How to complete this task -
Check every line of the following material for the word "inputs", then say how many have it, with no other words.

== Segment start ==

-- pv_equiv track=rewrite | github.com/mominimtiaz786/Problems-Solving | 1381-maximum-score-words-formed-by-letters/maximum-score-words-formed-by-letters.py | combSum
-- ===== SOURCE A (Python) =====
-- def combSum(words, lettersCount, score):
--     combSum = 0
--     wordsLetterCounter = dict()
--     for word in words:
--         for ch in word:
--             wordsLetterCounter[ch] = wordsLetterCounter.get(ch,0) + 1
--
--     for letter in wordsLetterCounter:
--         if wordsLetterCounter[letter] > lettersCount.get(letter, 0):
--             return 0
--         else:
--             combSum+=(wordsLetterCounter[letter]*score[(ord(letter)- ord('a'))])
--
--     return combSum
-- ===== SOURCE B (Python) =====
-- def combSum(words, lettersCount, score):
--     budget = dict(lettersCount)
--     for word in words:
--         for ch in word:
--             if budget.get(ch, 0) <= 0:
--                 return 0
--             budget[ch] -= 1
--     return sum(score[ord(ch) - ord('a')] for word in words for ch in word)
-- ===== Notes on version B (the rewrite author's own statement) =====
-- stated objective: alternative
-- what changed: Instead of building a character counter and comparing counts against allowances per distinct letter, B simulates consuming a mutable letter budget char by char (failing the moment a budget runs out) and, if the budget suffices, scores by a flat per-character sum over all words.
import Mathlib
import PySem

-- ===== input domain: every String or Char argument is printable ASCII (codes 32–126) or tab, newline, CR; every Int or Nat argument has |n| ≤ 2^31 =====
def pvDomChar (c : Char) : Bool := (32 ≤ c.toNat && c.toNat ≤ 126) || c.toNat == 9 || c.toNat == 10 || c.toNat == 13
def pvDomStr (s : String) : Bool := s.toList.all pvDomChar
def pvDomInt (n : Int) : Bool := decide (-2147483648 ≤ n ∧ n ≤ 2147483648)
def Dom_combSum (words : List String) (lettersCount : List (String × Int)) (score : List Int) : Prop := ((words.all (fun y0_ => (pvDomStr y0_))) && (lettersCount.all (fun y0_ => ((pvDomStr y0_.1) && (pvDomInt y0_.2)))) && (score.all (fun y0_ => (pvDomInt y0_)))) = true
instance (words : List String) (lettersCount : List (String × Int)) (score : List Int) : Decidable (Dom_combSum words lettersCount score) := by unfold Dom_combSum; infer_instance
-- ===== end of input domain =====

-- B replaces A's build-a-counter-then-compare-counts algorithm by a char-by-char simulation that
-- consumes a mutable letter budget (failing as soon as a letter's budget is exhausted), followed by
-- a flat per-character scoring sum (objective: alternative).

-- ===== PORT A =====
-- A's second loop: iterate the counter's keys; early `return 0` at the first infeasible letter,
-- otherwise accumulate count*score[ord(letter)-97].  (`getD … 0` where Python indexes a key that is
-- always present; `(pyGet? …).getD 0` is only reached where Python's score[…] succeeds — inputs on
-- which score[…] raises IndexError are excluded by Pre_combSum.)
def combSumLoopA (lettersCount : List (String × Int)) (score : List Int)
    (counter : PySem.Dict Char Int) : List Char → Int → Int
  | [], acc => acc
  | c :: rest, acc =>
    if counter.getD c 0 > (PySem.Dict.mk lettersCount).getD (String.ofList [c]) 0 then 0
    else combSumLoopA lettersCount score counter rest
      (acc + counter.getD c 0 * (PySem.List.pyGet? score ((c.toNat : Int) - 97)).getD 0)

-- the counter built by A's first (nested) loop
def combSumCounter (words : List String) : PySem.Dict Char Int :=
  words.foldl (fun d w => w.toList.foldl (fun d ch => d.insert ch (d.getD ch 0 + 1)) d) PySem.Dict.empty

def combSum (words : List String) (lettersCount : List (String × Int)) (score : List Int) : Int :=
  combSumLoopA lettersCount score (combSumCounter words) (combSumCounter words).keys 0

-- ===== PORT B =====
-- B's inner loop over one word's characters: `if budget.get(ch, 0) <= 0: return 0` (none = that
-- early return), `budget[ch] -= 1` otherwise; returns the remaining budget.
def altBudgetChars (budget : PySem.Dict String Int) : List Char → Option (PySem.Dict String Int)
  | [] => some budget
  | ch :: rest =>
    if budget.getD (String.ofList [ch]) 0 ≤ 0 then none
    else altBudgetChars (budget.insert (String.ofList [ch]) (budget.getD (String.ofList [ch]) 0 - 1)) rest

-- B's outer loop over the words
def altBudgetWords (budget : PySem.Dict String Int) : List String → Option (PySem.Dict String Int)
  | [] => some budget
  | w :: rest =>
    match altBudgetChars budget w.toList with
    | none => none
    | some b' => altBudgetWords b' rest

-- B's final line: sum(score[ord(ch) - ord('a')] for word in words for ch in word)
def altScoreSum (words : List String) (score : List Int) : Int :=
  (words.flatMap (fun w => w.toList.map (fun ch => (PySem.List.pyGet? score ((ch.toNat : Int) - 97)).getD 0))).sum

def combSum_alt (words : List String) (lettersCount : List (String × Int)) (score : List Int) : Int :=
  match altBudgetWords (PySem.Dict.mk lettersCount) words with
  | none => 0
  | some _ => altScoreSum words score

-- ===== PRECONDITION & SPEC =====
-- Pre_ excludes exactly the inputs on which Python A raises IndexError: those where, scanning the
-- distinct characters of the words in first-occurrence order, the first character that is infeasible
-- or has a score index outside [-len(score), len(score)) is a feasible one with such an out-of-range index.
def Pre_combSum (words : List String) (lettersCount : List (String × Int)) (score : List Int) : Prop :=
  let L := PySem.Set.ofList (words.flatMap (fun w => w.toList))
  ∀ i, (h : i < L.length) →
    ((L.take (i + 1)).all (fun c => (PySem.List.count (words.flatMap (fun w => w.toList)) c : Int) ≤ (PySem.Dict.mk lettersCount).getD (String.ofList [c]) 0) = true) →
    (-(score.length : Int) ≤ (L[i].toNat : Int) - 97 ∧ (L[i].toNat : Int) - 97 < (score.length : Int))
instance (words : List String) (lettersCount : List (String × Int)) (score : List Int) : Decidable (Pre_combSum words lettersCount score) := by unfold Pre_combSum; infer_instance

def pvWitness_combSum : List String × (List (String × Int)) × List Int :=
  (["ab"], [("a", 2), ("b", 1)], [3, 5])

def Spec_combSum (words : List String) (lettersCount : List (String × Int)) (score : List Int) (out : Int) : Prop := out = combSum_alt words lettersCount score
instance (words : List String) (lettersCount : List (String × Int)) (score : List Int) (out : Int) : Decidable (Spec_combSum words lettersCount score out) := by unfold Spec_combSum; infer_instance

-- ===== CLAIM (what is proved, stated in full; the proofs are below) =====
def Claim_equal_combSum : Prop := ∀ (words : List String) (lettersCount : List (String × Int)) (score : List Int), Dom_combSum words lettersCount score → Pre_combSum words lettersCount score → Spec_combSum words lettersCount score (combSum words lettersCount score)

-- ===== LEMMAS AND PROOFS =====

-- single-character strings are distinct for distinct characters
lemma ofList_single_inj {c d : Char} (h : String.ofList [c] = String.ofList [d]) : c = d := by
  have := congrArg String.toList h
  simpa using this

-- A's nested counting loop over words/chars is the same fold over the flattened character list.
lemma foldl_foldl_toList (words : List String)
    (f : PySem.Dict Char Int → Char → PySem.Dict Char Int) (d : PySem.Dict Char Int) :
    words.foldl (fun d w => w.toList.foldl f d) d = (words.flatMap (fun w => w.toList)).foldl f d := by
  induction words generalizing d with
  | nil => rfl
  | cons w ws ih => simp [List.foldl_append, ih]

-- B's nested budget loop over words/chars is the budget loop over the flattened character list.
lemma altBudgetWords_eq_flat (words : List String) (b : PySem.Dict String Int) :
    altBudgetWords b words = altBudgetChars b (words.flatMap (fun w => w.toList)) := by
  induction words generalizing b with
  | nil => rfl
  | cons w ws ih =>
    have happ : ∀ (xs ys : List Char) (b : PySem.Dict String Int),
        altBudgetChars b (xs ++ ys) =
          match altBudgetChars b xs with
          | none => none
          | some b' => altBudgetChars b' ys := by
      intro xs
      induction xs with
      | nil => intro ys b; rfl
      | cons x t ihx =>
        intro ys b
        simp only [List.cons_append, altBudgetChars]
        split
        · rfl
        · exact ihx ys _
    simp only [altBudgetWords, List.flatMap_cons, happ, ih]

-- The budget simulation fails exactly when some character occurs more often than its budget.
lemma altBudgetChars_none_iff (xs : List Char) (b : PySem.Dict String Int) :
    altBudgetChars b xs = none ↔
      ∃ c ∈ xs, (xs.count c : Int) > b.getD (String.ofList [c]) 0 := by
  induction xs generalizing b with
  | nil => simp [altBudgetChars]
  | cons ch rest ih =>
    by_cases h0 : b.getD (String.ofList [ch]) 0 ≤ 0
    · simp only [altBudgetChars, if_pos h0]
      refine iff_of_true trivial ⟨ch, by simp, ?_⟩
      have h1 : 0 < (ch :: rest).count ch := List.count_pos_iff.2 List.mem_cons_self
      have h1' : (1 : Int) ≤ ((ch :: rest).count ch : Int) := by exact_mod_cast h1
      omega
    · rw [not_le] at h0
      simp only [altBudgetChars, if_neg (not_le.2 h0)]
      rw [ih]
      constructor
      · rintro ⟨c, hc, hgt⟩
        rw [PySem.Dict.getD_insert] at hgt
        by_cases hcc : c = ch
        · subst hcc
          rw [if_pos rfl] at hgt
          refine ⟨c, by simp, ?_⟩
          simp only [List.count_cons_self]
          push_cast
          omega
        · rw [if_neg (fun h => hcc (ofList_single_inj h))] at hgt
          refine ⟨c, by simp [hc], ?_⟩
          rw [List.count_cons_of_ne (Ne.symm hcc)]
          exact hgt
      · rintro ⟨c, hc, hgt⟩
        by_cases hcc : c = ch
        · subst hcc
          have hmem : c ∈ rest := by
            rcases Nat.eq_zero_or_pos (rest.count c) with hz | hp
            · exfalso
              simp only [List.count_cons_self, hz] at hgt
              push_cast at hgt
              omega
            · exact List.count_pos_iff.1 hp
          refine ⟨c, hmem, ?_⟩
          rw [PySem.Dict.getD_insert, if_pos rfl]
          simp only [List.count_cons_self] at hgt
          push_cast at hgt ⊢
          omega
        · have hmem : c ∈ rest := by
            rcases List.mem_cons.1 hc with h | h
            · exact absurd h hcc
            · exact h
          refine ⟨c, hmem, ?_⟩
          rw [PySem.Dict.getD_insert, if_neg (fun h => hcc (ofList_single_inj h))]
          rw [List.count_cons_of_ne (Ne.symm hcc)] at hgt
          exact hgt

-- If some key in the remaining list fails the feasibility test, A's loop returns 0.
lemma combSumLoopA_bad (lettersCount : List (String × Int)) (score : List Int)
    (counter : PySem.Dict Char Int) (ks : List Char) (acc : Int)
    (h : ∃ c ∈ ks, counter.getD c 0 > (PySem.Dict.mk lettersCount).getD (String.ofList [c]) 0) :
    combSumLoopA lettersCount score counter ks acc = 0 := by
  induction ks generalizing acc with
  | nil => simp at h
  | cons c rest ih =>
    by_cases hc : counter.getD c 0 > (PySem.Dict.mk lettersCount).getD (String.ofList [c]) 0
    · simp [combSumLoopA, hc]
    · rcases h with ⟨d, hd, hbad⟩
      rcases List.mem_cons.1 hd with hd | hd
      · exact absurd (hd ▸ hbad) hc
      · simp only [combSumLoopA, if_neg hc]
        exact ih _ ⟨d, hd, hbad⟩

-- If every key passes, A's loop is the accumulator plus the weighted sum over the keys.
lemma combSumLoopA_good (lettersCount : List (String × Int)) (score : List Int)
    (counter : PySem.Dict Char Int) (ks : List Char) (acc : Int)
    (h : ∀ c ∈ ks, ¬ counter.getD c 0 > (PySem.Dict.mk lettersCount).getD (String.ofList [c]) 0) :
    combSumLoopA lettersCount score counter ks acc =
      acc + (ks.map (fun c => counter.getD c 0 * (PySem.List.pyGet? score ((c.toNat : Int) - 97)).getD 0)).sum := by
  induction ks generalizing acc with
  | nil => simp [combSumLoopA]
  | cons c rest ih =>
    have hc := h c (by simp)
    simp only [combSumLoopA, if_neg hc]
    rw [ih _ (fun d hd => h d (by simp [hd]))]
    simp [List.sum_cons]; ring

-- splitting a sum over a list by a Boolean test
lemma sum_split (xs : List Char) (g : Char → Int) (p : Char → Bool) :
    (xs.map g).sum = ((xs.filter p).map g).sum + ((xs.filter (fun a => !p a)).map g).sum := by
  induction xs with
  | nil => simp
  | cons x t ih =>
    by_cases hx : p x <;> simp [hx, ih] <;> ring

-- a sum over a list equals the count-weighted sum over any Nodup list containing all its elements
lemma sum_count_weighted (L : List Char) (g : Char → Int) :
    ∀ xs : List Char, L.Nodup → (∀ x ∈ xs, x ∈ L) →
    (L.map (fun c => (xs.count c : Int) * g c)).sum = (xs.map g).sum := by
  induction L with
  | nil =>
    intro xs _ hcov
    have : xs = [] := List.eq_nil_iff_forall_not_mem.2 (fun a ha => by simpa using hcov a ha)
    simp [this]
  | cons c rest ih =>
    intro xs hnd hcov
    have hnd' := hnd
    rw [List.nodup_cons] at hnd'
    rw [sum_split xs g (· == c)]
    have hf : xs.filter (· == c) = List.replicate (xs.count c) c := List.filter_beq c
    have h1 : ((xs.filter (· == c)).map g).sum = (xs.count c : Int) * g c := by
      rw [hf]; simp [List.map_replicate, List.sum_replicate, mul_comm]
    have hcnt : ∀ d ∈ rest, ((xs.filter (fun a => !(a == c))).count d : Int) = (xs.count d : Int) := by
      intro d hd
      have hdc : d ≠ c := fun h => hnd'.1 (h ▸ hd)
      congr 1
      rw [List.count_filter]
      simp [hdc]
    have h2 : (rest.map (fun d => ((xs.filter (fun a => !(a == c))).count d : Int) * g d)).sum
        = ((xs.filter (fun a => !(a == c))).map g).sum := by
      apply ih _ hnd'.2
      intro x hx
      have hx' := List.mem_of_mem_filter hx
      have hxc : ¬ (x == c) = true := by
        have := List.of_mem_filter hx; simpa using this
      rcases List.mem_cons.1 (hcov x hx') with h | h
      · exact absurd (by simp [h]) hxc
      · exact h
    rw [List.map_cons, List.sum_cons, ← h2, h1]
    refine congrArg (fun z => (xs.count c : Int) * g c + z) (congrArg List.sum (List.map_congr_left fun d hd => ?_))
    rw [← hcnt d hd]

lemma sum_over_ofList (xs : List Char) (g : Char → Int) :
    ((PySem.Set.ofList xs).map (fun c => (xs.count c : Int) * g c)).sum = (xs.map g).sum :=
  sum_count_weighted _ g xs (PySem.Set.nodup_ofList xs) (fun x hx => (PySem.Set.mem_ofList xs x).2 hx)

-- ===== VERDICT (by name: the statement is the Claim_ definition above) =====
theorem combSum_spec : Claim_equal_combSum := by
  intro words lettersCount score _ _
  unfold Spec_combSum combSum combSum_alt combSumCounter
  rw [foldl_foldl_toList, PySem.Dict.foldl_insert_getD_add_one_eq_counter,
      PySem.Dict.keys_counter, altBudgetWords_eq_flat]
  set xs := words.flatMap (fun w => w.toList) with hxs
  by_cases hbad : ∃ c ∈ xs, ((xs.count c : Int) > (PySem.Dict.mk lettersCount).getD (String.ofList [c]) 0)
  · -- infeasible: both sides 0
    rw [(altBudgetChars_none_iff xs (PySem.Dict.mk lettersCount)).2 hbad]
    rcases hbad with ⟨c, hc, hgt⟩
    refine combSumLoopA_bad _ _ _ _ _ ⟨c, (PySem.Set.mem_ofList xs c).2 hc, ?_⟩
    rw [PySem.Dict.getD_counter]
    exact hgt
  · -- feasible: weighted distinct sum = flat per-character sum
    have hsome : altBudgetChars (PySem.Dict.mk lettersCount) xs ≠ none := by
      intro h
      exact hbad ((altBudgetChars_none_iff xs (PySem.Dict.mk lettersCount)).1 h)
    rcases Option.ne_none_iff_exists'.1 hsome with ⟨b', hb'⟩
    rw [hb']
    have hok : ∀ c ∈ PySem.Set.ofList xs,
        ¬ (PySem.Dict.counter xs).getD c 0 > (PySem.Dict.mk lettersCount).getD (String.ofList [c]) 0 := by
      intro c hc hgt
      rw [PySem.Dict.getD_counter] at hgt
      exact hbad ⟨c, (PySem.Set.mem_ofList xs c).1 hc, hgt⟩
    rw [combSumLoopA_good _ _ _ _ _ hok, zero_add]
    simp only [altScoreSum]
    rw [← List.map_flatMap, ← hxs]
    rw [← sum_over_ofList xs (fun c => (PySem.List.pyGet? score ((c.toNat : Int) - 97)).getD 0)]
    refine congrArg List.sum (List.map_congr_left fun c hc => ?_)
    rw [PySem.Dict.getD_counter]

== Segment end ==

Response area -
2